Mark Johnson, The Meaning of the Body: Aesthetics of Human Understanding (2007) Johnson's account of embodied cognition connects Bergson's philosophy of duration to contemporary cognitive science, arguing that the body and its temporal rhythms are the primary site of meaning-making. More technical than the other secondary works but rewarding for those interested in the biological dimension of lived time.
Popular Treatments
Carlo Rovelli, The Order of Time (2017) An Italian theoretical physicist writes beautifully about what physics actually says about time — and how surprisingly close it comes to what philosophers and poets have said. Rovelli's account of the "block universe," the directionality of time, and the relationship between time and entropy is both scientifically informed and philosophically sensitive. His final chapter, drawing on Aristotle and Buddhist thought to make sense of human temporality in light of physics, is a genuine philosophical contribution.
Brian Greene, The Fabric of the Cosmos (2004) The first four chapters provide the clearest account available for general readers of what modern physics (from Newton through Einstein through quantum mechanics) actually says about the nature of time.
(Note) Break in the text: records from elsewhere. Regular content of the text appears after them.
-- pv_equiv track=rewrite | github.com/Tomoka64/interview_preparation | array_interview_questions/array_pair_sum/pair_sum.py | my_pair_sum
-- ===== SOURCE A (Python) =====
-- def my_pair_sum(list, target):
--     if len(list) < 2:
--         return
--     ret = set()
--     for i in range(len(list)):
--         j = i + 1
--         while j < len(list):
--             if (list[i]+ list[j] == target):
--                 if not (list[i], list[j]) in ret:
--                     ret.add( ( min(list[i], list[j]), max(list[i], list[j]) ) )
--             j += 1
--     return len(ret)
-- ===== SOURCE B (Python) =====
-- def my_pair_sum(list, target):
--     if len(list) < 2:
--         return
--     seen = set()
--     pairs = set()
--     for x in list:
--         y = target - x
--         if y in seen:
--             pairs.add((min(x, y), max(x, y)))
--         seen.add(x)
--     return len(pairs)
-- ===== Notes on version B (the rewrite author's own statement) =====
-- stated objective: faster
-- what changed: Replaced the O(n^2) double index loop over all pairs by a single pass that keeps a hash set of numbers seen so far and records the normalized (min,max) pair whenever the complement of the current element has already been seen.
import Mathlib
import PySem

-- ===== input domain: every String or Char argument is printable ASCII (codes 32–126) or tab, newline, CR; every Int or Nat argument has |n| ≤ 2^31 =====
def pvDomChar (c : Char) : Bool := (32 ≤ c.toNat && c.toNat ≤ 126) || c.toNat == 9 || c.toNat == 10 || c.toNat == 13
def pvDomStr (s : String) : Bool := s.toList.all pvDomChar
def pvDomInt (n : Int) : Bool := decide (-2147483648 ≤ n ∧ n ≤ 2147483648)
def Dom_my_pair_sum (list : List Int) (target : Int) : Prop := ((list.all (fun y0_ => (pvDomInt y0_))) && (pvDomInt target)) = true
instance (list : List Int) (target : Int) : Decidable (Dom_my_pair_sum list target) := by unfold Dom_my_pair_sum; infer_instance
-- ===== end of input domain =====

-- B replaces A's O(n^2) double index loop by a single pass with a set of seen numbers
-- and a set of normalized (min,max) pairs; same count returned (objective: faster).


-- ===== PORT A =====
-- normalized pair (min, max): Python's ( min(a,b), max(a,b) )
def pvSpair (a b : Int) : Int × Int := (min a b, max a b)

-- inner 'while j < len(list)' loop of A
def pvAInner (l : List Int) (t : Int) (i : Nat) (ret : PySem.Set (Int × Int)) (j : Nat) :
    PySem.Set (Int × Int) :=
  if j < l.length then
    let a := PySem.List.pyGetD l (i : Int) 0
    let b := PySem.List.pyGetD l (j : Int) 0
    let ret' :=
      if a + b = t then (if (a, b) ∈ ret then ret else PySem.Set.add ret (pvSpair a b)) else ret
    pvAInner l t i ret' (j + 1)
  else ret
termination_by l.length - j

def my_pair_sum (list : List Int) (target : Int) : Option Int :=
  if list.length < 2 then none
  else
    let ret := (PySem.List.pyRange 0 (list.length : Int) 1).foldl
      (fun ret i => pvAInner list target i.toNat ret (i.toNat + 1)) PySem.Set.empty
    some (ret.length : Int)

-- ===== PORT B =====
def pvBStep (t : Int) (st : PySem.Set Int × PySem.Set (Int × Int)) (x : Int) :
    PySem.Set Int × PySem.Set (Int × Int) :=
  let y := t - x
  let pairs := if y ∈ st.1 then PySem.Set.add st.2 (pvSpair x y) else st.2
  (PySem.Set.add st.1 x, pairs)

def my_pair_sum_alt (list : List Int) (target : Int) : Option Int :=
  if list.length < 2 then none
  else
    let st := list.foldl (pvBStep target) (PySem.Set.empty, PySem.Set.empty)
    some (st.2.length : Int)

-- ===== PRECONDITION & SPEC =====
def Spec_my_pair_sum (list : List Int) (target : Int) (out : Option Int) : Prop := out = my_pair_sum_alt list target
instance (list : List Int) (target : Int) (out : Option Int) : Decidable (Spec_my_pair_sum list target out) := by unfold Spec_my_pair_sum; infer_instance

-- ===== CLAIM (what is proved, stated in full; the proofs are below) =====
def Claim_equal_my_pair_sum : Prop := ∀ (list : List Int) (target : Int), Dom_my_pair_sum list target → Spec_my_pair_sum list target (my_pair_sum list target)

-- ===== LEMMAS AND PROOFS =====
-- helper predicate: the pairs A collects
def pvAProp (l : List Int) (t : Int) (p : Int × Int) : Prop :=
  ∃ i k : Nat, i < k ∧ k < l.length ∧ l.getD i 0 + l.getD k 0 = t ∧
    p = pvSpair (l.getD i 0) (l.getD k 0)

lemma pvSpair_le (a b : Int) : (pvSpair a b).1 ≤ (pvSpair a b).2 := by
  simp [pvSpair]

lemma pvSpair_comm (a b : Int) : pvSpair a b = pvSpair b a := by
  simp [pvSpair, min_comm, max_comm]

lemma inner_char (l : List Int) (t : Int) (i : Nat) :
    ∀ d j (ret : PySem.Set (Int × Int)), l.length - j ≤ d →
      (∀ p ∈ ret, p.1 ≤ p.2) → ret.Nodup →
      ((∀ p ∈ pvAInner l t i ret j, p.1 ≤ p.2) ∧ (pvAInner l t i ret j).Nodup ∧
       ∀ p, p ∈ pvAInner l t i ret j ↔ p ∈ ret ∨ ∃ k, j ≤ k ∧ k < l.length ∧
         l.getD i 0 + l.getD k 0 = t ∧ p = pvSpair (l.getD i 0) (l.getD k 0)) := by
  intro d
  induction d with
  | zero =>
    intro j ret hd hs hn
    have hj : ¬ j < l.length := by omega
    rw [pvAInner]; simp only [hj, if_false]
    refine ⟨hs, hn, fun p => ⟨Or.inl, ?_⟩⟩
    rintro (h | ⟨k, hk1, hk2, _⟩)
    · exact h
    · omega
  | succ d ih =>
    intro j ret hd hs hn
    by_cases hj : j < l.length
    · rw [pvAInner]; simp only [hj, if_true, PySem.List.pyGetD_natCast]
      set a := l.getD i 0 with ha
      set b := l.getD j 0 with hb
      set ret' := if a + b = t then (if (a, b) ∈ ret then ret else PySem.Set.add ret (pvSpair a b)) else ret with hret'
      have hmem' : ∀ p, p ∈ ret' ↔ p ∈ ret ∨ (a + b = t ∧ p = pvSpair a b) := by
        intro p
        rw [hret']
        split_ifs with h1 h2
        · constructor
          · exact fun h => Or.inl h
          · rintro (h | ⟨_, rfl⟩)
            · exact h
            · have hab : a ≤ b := hs (a, b) h2
              have : pvSpair a b = (a, b) := by simp [pvSpair, min_eq_left hab, max_eq_right hab]
              rw [this]; exact h2
        · rw [PySem.Set.mem_add]; tauto
        · tauto
      have hs' : ∀ p ∈ ret', p.1 ≤ p.2 := by
        intro p hp
        rcases (hmem' p).1 hp with h | ⟨_, rfl⟩
        · exact hs p h
        · exact pvSpair_le a b
      have hn' : ret'.Nodup := by
        rw [hret']; split_ifs
        · exact hn
        · exact PySem.Set.nodup_add _ _ hn
        · exact hn
      obtain ⟨rs, rn, rm⟩ := ih (j+1) ret' (by omega) hs' hn'
      refine ⟨rs, rn, fun p => ?_⟩
      rw [rm p]
      constructor
      · rintro (h | ⟨k, hk1, hk2, hk3, hk4⟩)
        · rcases (hmem' p).1 h with h' | ⟨h1, rfl⟩
          · exact Or.inl h'
          · exact Or.inr ⟨j, le_refl j, hj, h1, rfl⟩
        · exact Or.inr ⟨k, by omega, hk2, hk3, hk4⟩
      · rintro (h | ⟨k, hk1, hk2, hk3, hk4⟩)
        · exact Or.inl ((hmem' p).2 (Or.inl h))
        · by_cases hkj : k = j
          · subst hkj
            exact Or.inl ((hmem' p).2 (Or.inr ⟨hk3, hk4⟩))
          · exact Or.inr ⟨k, by omega, hk2, hk3, hk4⟩
    · rw [pvAInner]; simp only [hj, if_false]
      refine ⟨hs, hn, fun p => ⟨Or.inl, ?_⟩⟩
      rintro (h | ⟨k, hk1, hk2, _⟩)
      · exact h
      · omega

lemma outer_char (l : List Int) (t : Int) :
    ∀ (idxs : List Nat) (ret : PySem.Set (Int × Int)),
      (∀ p ∈ ret, p.1 ≤ p.2) → ret.Nodup →
      ((∀ p ∈ idxs.foldl (fun r i => pvAInner l t i r (i+1)) ret, p.1 ≤ p.2) ∧
       (idxs.foldl (fun r i => pvAInner l t i r (i+1)) ret).Nodup ∧
       ∀ p, p ∈ idxs.foldl (fun r i => pvAInner l t i r (i+1)) ret ↔ p ∈ ret ∨
         ∃ i ∈ idxs, ∃ k, i < k ∧ k < l.length ∧ l.getD i 0 + l.getD k 0 = t ∧
           p = pvSpair (l.getD i 0) (l.getD k 0)) := by
  intro idxs
  induction idxs with
  | nil => intro ret hs hn; exact ⟨hs, hn, fun p => by simp⟩
  | cons i idxs ih =>
    intro ret hs hn
    obtain ⟨hs1, hn1, hm1⟩ := inner_char l t i l.length (i+1) ret (by omega) hs hn
    obtain ⟨hs2, hn2, hm2⟩ := ih (pvAInner l t i ret (i+1)) hs1 hn1
    refine ⟨hs2, hn2, fun p => ?_⟩
    simp only [List.foldl_cons]
    rw [hm2 p]
    constructor
    · rintro (h | ⟨i', hi', k, hk1, hk2, hk3, hk4⟩)
      · rcases (hm1 p).1 h with h' | ⟨k, hk1, hk2, hk3, hk4⟩
        · exact Or.inl h'
        · exact Or.inr ⟨i, List.mem_cons_self, k, by omega, hk2, hk3, hk4⟩
      · exact Or.inr ⟨i', List.mem_cons_of_mem _ hi', k, hk1, hk2, hk3, hk4⟩
    · rintro (h | ⟨i', hi', k, hk1, hk2, hk3, hk4⟩)
      · exact Or.inl ((hm1 p).2 (Or.inl h))
      · rcases List.mem_cons.1 hi' with rfl | hi''
        · exact Or.inl ((hm1 p).2 (Or.inr ⟨k, by omega, hk2, hk3, hk4⟩))
        · exact Or.inr ⟨i', hi'', k, hk1, hk2, hk3, hk4⟩

lemma a_set_char (l : List Int) (t : Int) :
    ((∀ p ∈ (PySem.List.pyRange 0 (l.length : Int) 1).foldl
        (fun ret i => pvAInner l t i.toNat ret (i.toNat + 1)) PySem.Set.empty, p.1 ≤ p.2) ∧
     ((PySem.List.pyRange 0 (l.length : Int) 1).foldl
        (fun ret i => pvAInner l t i.toNat ret (i.toNat + 1)) PySem.Set.empty).Nodup ∧
     ∀ p, p ∈ (PySem.List.pyRange 0 (l.length : Int) 1).foldl
        (fun ret i => pvAInner l t i.toNat ret (i.toNat + 1)) PySem.Set.empty ↔ pvAProp l t p) := by
  rw [PySem.List.pyRange_zero_natCast, List.foldl_map]
  have h := outer_char l t (List.range l.length) PySem.Set.empty (by simp [PySem.Set.empty]) (by simp [PySem.Set.empty])
  simp only [Int.toNat_natCast] at h ⊢
  obtain ⟨hs, hn, hm⟩ := h
  refine ⟨hs, hn, fun p => ?_⟩
  rw [hm p]
  simp only [PySem.Set.empty, List.not_mem_nil, false_or, List.mem_range, pvAProp]
  constructor
  · rintro ⟨i, _, k, h⟩; exact ⟨i, k, h⟩
  · rintro ⟨i, k, h1, h2, h3⟩; exact ⟨i, by omega, k, h1, h2, h3⟩

lemma b_loop_char (t : Int) :
    ∀ (xs : List Int) (seen : PySem.Set Int) (pairs : PySem.Set (Int × Int)),
      (∀ p ∈ pairs, p.1 ≤ p.2) → pairs.Nodup →
      ((∀ q, q ∈ (xs.foldl (pvBStep t) (seen, pairs)).1 ↔ q ∈ seen ∨ q ∈ xs) ∧
       (∀ p ∈ (xs.foldl (pvBStep t) (seen, pairs)).2, p.1 ≤ p.2) ∧
       (xs.foldl (pvBStep t) (seen, pairs)).2.Nodup ∧
       ∀ p, p ∈ (xs.foldl (pvBStep t) (seen, pairs)).2 ↔ p ∈ pairs ∨ ∃ j, j < xs.length ∧
         ((t - xs.getD j 0) ∈ seen ∨ ∃ i, i < j ∧ xs.getD i 0 = t - xs.getD j 0) ∧
         p = pvSpair (xs.getD j 0) (t - xs.getD j 0)) := by
  intro xs
  induction xs with
  | nil =>
    intro seen pairs hs hn
    refine ⟨fun q => by simp, hs, hn, fun p => ?_⟩
    simp
  | cons x xs ih =>
    intro seen pairs hs hn
    simp only [List.foldl_cons]
    have hstep : pvBStep t (seen, pairs) x =
        (PySem.Set.add seen x,
         if (t - x) ∈ seen then PySem.Set.add pairs (pvSpair x (t - x)) else pairs) := by
      simp [pvBStep]
    rw [hstep]
    set pairs' := if (t - x) ∈ seen then PySem.Set.add pairs (pvSpair x (t - x)) else pairs with hp'
    have hmem' : ∀ p, p ∈ pairs' ↔ p ∈ pairs ∨ ((t - x) ∈ seen ∧ p = pvSpair x (t - x)) := by
      intro p; rw [hp']; split_ifs with h1
      · rw [PySem.Set.mem_add]; tauto
      · tauto
    have hs' : ∀ p ∈ pairs', p.1 ≤ p.2 := by
      intro p hp
      rcases (hmem' p).1 hp with h | ⟨_, rfl⟩
      · exact hs p h
      · exact pvSpair_le _ _
    have hn' : pairs'.Nodup := by
      rw [hp']; split_ifs
      · exact PySem.Set.nodup_add _ _ hn
      · exact hn
    obtain ⟨ihseen, ihs, ihn, ihm⟩ := ih (PySem.Set.add seen x) pairs' hs' hn'
    refine ⟨fun q => ?_, ihs, ihn, fun p => ?_⟩
    · rw [ihseen q, PySem.Set.mem_add]; simp; tauto
    · rw [ihm p]
      constructor
      · rintro (h | ⟨j, hj, hc, hp⟩)
        · rcases (hmem' p).1 h with h' | ⟨h1, rfl⟩
          · exact Or.inl h'
          · exact Or.inr ⟨0, by simp, Or.inl (by simpa using h1), by simp⟩
        · refine Or.inr ⟨j + 1, by simpa using hj, ?_, by simpa using hp⟩
          rcases hc with hc | ⟨i, hi, hv⟩
          · rw [PySem.Set.mem_add] at hc
            rcases hc with hc | hc
            · exact Or.inl (by simpa using hc)
            · exact Or.inr ⟨0, by omega, by simpa using hc.symm⟩
          · exact Or.inr ⟨i + 1, by omega, by simpa using hv⟩
      · rintro (h | ⟨j, hj, hc, hp⟩)
        · exact Or.inl ((hmem' p).2 (Or.inl h))
        · match j with
          | 0 =>
            rcases hc with hc | ⟨i, hi, _⟩
            · exact Or.inl ((hmem' p).2 (Or.inr ⟨by simpa using hc, by simpa using hp⟩))
            · omega
          | j' + 1 =>
            simp only [List.getD_cons_succ] at hc hp
            refine Or.inr ⟨j', by simpa using hj, ?_, hp⟩
            rcases hc with hc | ⟨i, hi, hv⟩
            · exact Or.inl (by rw [PySem.Set.mem_add]; exact Or.inl hc)
            · match i with
              | 0 =>
                simp only [List.getD_cons_zero] at hv
                exact Or.inl (by rw [PySem.Set.mem_add]; exact Or.inr hv.symm)
              | i' + 1 =>
                simp only [List.getD_cons_succ] at hv
                exact Or.inr ⟨i', by omega, hv⟩

lemma b_set_char (l : List Int) (t : Int) :
    ((l.foldl (pvBStep t) (PySem.Set.empty, PySem.Set.empty)).2.Nodup ∧
     ∀ p, p ∈ (l.foldl (pvBStep t) (PySem.Set.empty, PySem.Set.empty)).2 ↔ pvAProp l t p) := by
  obtain ⟨_, _, hn, hm⟩ := b_loop_char t l PySem.Set.empty PySem.Set.empty
    (by simp [PySem.Set.empty]) (by simp [PySem.Set.empty])
  refine ⟨hn, fun p => ?_⟩
  rw [hm p]
  simp only [PySem.Set.empty, List.not_mem_nil, false_or, pvAProp]
  constructor
  · rintro ⟨j, hj, ⟨i, hi, hv⟩, hp⟩
    refine ⟨i, j, hi, hj, by omega, ?_⟩
    rw [hp, hv]
    exact pvSpair_comm _ _
  · rintro ⟨i, k, hik, hk, hsum, hp⟩
    refine ⟨k, hk, ⟨i, hik, by omega⟩, ?_⟩
    rw [hp, pvSpair_comm]
    congr 1; omega

lemma sets_length_eq (l : List Int) (t : Int) :
    ((PySem.List.pyRange 0 (l.length : Int) 1).foldl
        (fun ret i => pvAInner l t i.toNat ret (i.toNat + 1)) PySem.Set.empty).length =
    ((l.foldl (pvBStep t) (PySem.Set.empty, PySem.Set.empty)).2).length := by
  obtain ⟨_, hna, hma⟩ := a_set_char l t
  obtain ⟨hnb, hmb⟩ := b_set_char l t
  exact ((List.perm_ext_iff_of_nodup hna hnb).mpr (fun p => by rw [hma p, hmb p])).length_eq


-- ===== VERDICT (by name: the statement is the Claim_ definition above) =====
theorem my_pair_sum_spec : Claim_equal_my_pair_sum := by
  intro list target _
  unfold Spec_my_pair_sum my_pair_sum my_pair_sum_alt
  split_ifs with h
  · rfl
  · exact congrArg (fun n : Nat => (some (n : Int) : Option Int)) (sets_length_eq list target)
Essential background for appreciating both the distance and the proximity between the physicist's time and the philosopher's time.
Shunryu Suzuki, Zen Mind, Beginner's Mind (1970) Brief, deceptively simple, and inexhaustible — this classic of Zen literature is the best single text for understanding the experiential dimension of Buddhist impermanence. The chapter on "beginner's mind" is directly relevant to the practice exercises in this chapter. Read slowly, more than once.
A Note on Practice
The philosophical traditions in this chapter are not primarily theories to be assessed from a distance. They are practices — disciplines of attention, inquiry, and relationship with one's own experience. If the ideas in this chapter interest you, the most important next step is not more reading but some form of direct engagement: a meditation practice, a journaling practice, a Stoic reflection practice, or a sustained effort to inhabit Bergsonian duration in at least some portion of your day. The reading will deepen as the practice develops, and the practice will make the reading more alive.